Subjective data- visual blurriness,thirst,frequent urination,"always hungry"
Objective data- Black spot on 1st and 2nd toe of L foot, BP-190/88, T-98.7, Pulse-87, Respirations- 22
Nursing Diagnosis #1 -
Decreased cardiac output related to peripheral vascular resistance secondary to hypertension as evidenced by BP-190/88
Short term goal: After 6 hours, the client will have no elevation in blood pressure above normal limits and will maintain blood pressure within acceptable limits.
Long term goal: After 5 days the client will maintain adequate cardiac output and cardiac index.
Interventions:
1) Monitor BP every 1-2 hours.
2) Note prescence, quality of central and peripheral pulses.
3) Observe for confusion , restlessness, agitation, dizziness. Central nervous system disturbances may be noted with decreased cardiac output.
Rationale:
1) To establish baseline data.
2) Pulses are weak with reduced cardiac output.
3) Early signs of lung congestion may be associated with onset of heart failure.
Evalutation:
1) After 6 hours, blood pressure maintained within set parameters for the client. Goal was met.
2) After 5 days, the client had an adequate tissue perfusion to his body systems. Goal was met.
Nursing Diagnosis #2-
Fluid and Electrolyte imbalance related to diabetes as evidenced by glucose 457.
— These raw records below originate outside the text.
-- ===== VERDICT (by name: the statement is the Claim_ definition above) =====
theorem calculate_first_host_address_spec : Claim_equal_calculate_first_host_address := by
  intro ip mask _hdom hpre
  unfold Spec_calculate_first_host_address
  obtain ⟨⟨hlen, hall⟩, hmask⟩ := hpre
  obtain ⟨s0, s1, s2, s3, hsplit⟩ := List.length_eq_four.mp hlen
  rw [hsplit] at hall
  simp only [List.all_cons, List.all_nil, Bool.and_true, Bool.and_eq_true] at hall
  obtain ⟨k0, k1, k2, k3⟩ := hall
  obtain ⟨q0, e0, b0⟩ := pvOctetOK_spec s0 k0
  obtain ⟨q1, e1, b1⟩ := pvOctetOK_spec s1 k1
  obtain ⟨q2, e2, b2⟩ := pvOctetOK_spec s2 k2
  obtain ⟨q3, e3, b3⟩ := pvOctetOK_spec s3 k3
  have hmres : ∃ mN : Nat, PySem.Int.ofStr? (if 2 < PySem.Str.len mask then (PySem.Dict.get? revCIDR mask).getD "" else mask) = some (mN:Int) ∧ mN ≤ 32 := by
    by_cases hlenm : 2 < PySem.Str.len mask
    · rw [if_pos hlenm] at hmask ⊢
      obtain ⟨v, hv⟩ := Option.isSome_iff_exists.mp hmask
      rw [hv]
      simpa using dict_values mask v hv
    · rw [if_neg hlenm] at hmask ⊢
      unfold pvMaskNumOK at hmask
      cases hc : PySem.Int.ofStr? mask with
      | none => rw [hc] at hmask; simp at hmask
      | some v =>
        rw [hc] at hmask
        simp only [decide_eq_true_eq] at hmask
        exact ⟨v.toNat, by congr 1; omega, by omega⟩
  obtain ⟨mN, hm, hmle⟩ := hmres
  rw [A_eval ip mask s0 s1 s2 s3 q0 q1 q2 q3 mN hsplit e0 e1 e2 e3 b0 b1 b2 b3 hm hmle,
      B_eval ip mask s0 s1 s2 s3 q0 q1 q2 q3 mN hsplit e0 e1 e2 e3 hm hmle]
-- B's padded substring test, as the same window proposition
theorem pvPadIff (ht kt : List String) (hne : kt ≠ [])
    (hch : ∀ t ∈ ht, pvClean t.toList) (hck : ∀ t ∈ kt, pvClean t.toList) :
    (PySem.Str.isIn (" " ++ PySem.Str.join " " (kt.map pvCanon) ++ " ")
        (" " ++ PySem.Str.join " " (ht.map pvCanon) ++ " ") = true)
      ↔ ∃ i : Nat, kt.map pvCanon <+: (ht.map pvCanon).drop i := by
  have hcleanK : ∀ t ∈ (kt.map pvCanon).map String.toList, pvClean t := by
    intro t ht'
    simp only [List.mem_map] at ht'
    obtain ⟨u, hu, rfl⟩ := ht'
    obtain ⟨v, hv, rfl⟩ := hu
    exact pvCanon_clean (hck v hv)
  have hcleanH : ∀ t ∈ (ht.map pvCanon).map String.toList, pvClean t := by
    intro t ht'
    simp only [List.mem_map] at ht'
    obtain ⟨u, hu, rfl⟩ := ht'
    obtain ⟨v, hv, rfl⟩ := hu
    exact pvCanon_clean (hch v hv)
  have hneK : (kt.map pvCanon).map String.toList ≠ [] := by
    simp only [ne_eq, List.map_eq_nil_iff]
    exact hne
  have hpadK : (" " ++ PySem.Str.join " " (kt.map pvCanon) ++ " ").toList
      = ' ' :: pvRpad ((kt.map pvCanon).map String.toList) := by
    rw [String.toList_append, String.toList_append, PySem.Str.toList_join, pvSpaceToList,
      ← pvPad_eq hneK]
  rw [PySem.Str.isIn_iff_infix, hpadK]
  have hpadH : (" " ++ PySem.Str.join " " (ht.map pvCanon) ++ " ").toList
      = [' '] ++ PySem.Chars.join [' '] ((ht.map pvCanon).map String.toList) ++ [' '] := by
    rw [String.toList_append, String.toList_append, PySem.Str.toList_join, pvSpaceToList]
  rcases hHe : (ht.map pvCanon).map String.toList with _ | ⟨v, vs⟩
  · -- all-whitespace haystack: no haystack tokens, both sides false
    have hHe' : ht = [] := by
      rcases ht with _ | ⟨a, l⟩
      · rfl
      · exact absurd hHe (by simp)
    subst hHe'
    rw [hpadH]
    constructor
    · intro hin
      exfalso
      have hlen := hin.length_le
      rcases hKe : (kt.map pvCanon).map String.toList with _ | ⟨k, ks'⟩
      · exact hneK hKe
      · have hkc : pvClean k := hcleanK k (by rw [hKe]; simp)
        have hkpos : 0 < k.length := List.length_pos_iff.mpr hkc.1
        rw [hKe] at hlen
        simp [pvRpad, PySem.Chars.join_nil] at hlen
        omega
    · rintro ⟨i, hpre⟩
      exfalso
      have hknil : kt.map pvCanon = [] := by simpa using hpre
      exact hne (by simpa using hknil)
  · rw [hpadH, pvPad_eq (by rw [hHe]; exact List.cons_ne_nil _ _),
      pvPadInfix hcleanK hneK hcleanH]
    constructor
    · rintro ⟨i, hpre⟩
      refine ⟨i, ?_⟩
      rw [← List.map_drop] at hpre
      exact (pvMapPrefixIff _ _).mp hpre
    · rintro ⟨i, hpre⟩
      exact ⟨i, by rw [← List.map_drop]; exact hpre.map _⟩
Short term goal: Clients blood glucose will be 80-150 within 24 hrs.
Long term goal: Client will demonstrate how to take her blood sugar and how to give herself injections by discharge.
Interventions:
1) Weigh patient daily.
2) Monitor serum glucose hourly as long as insulin infusion continues.
3) Instruct the client to prepare and administer insulin.
Rationale:
1) Changes in weight can provide information on fluid balance and adequacy of volume replacement.
2) Glucose levels need to be reduced gradually for fluid balance to occur. A steady decline is desirable.
3) Inaccurate technique can result in an elevated glucose level.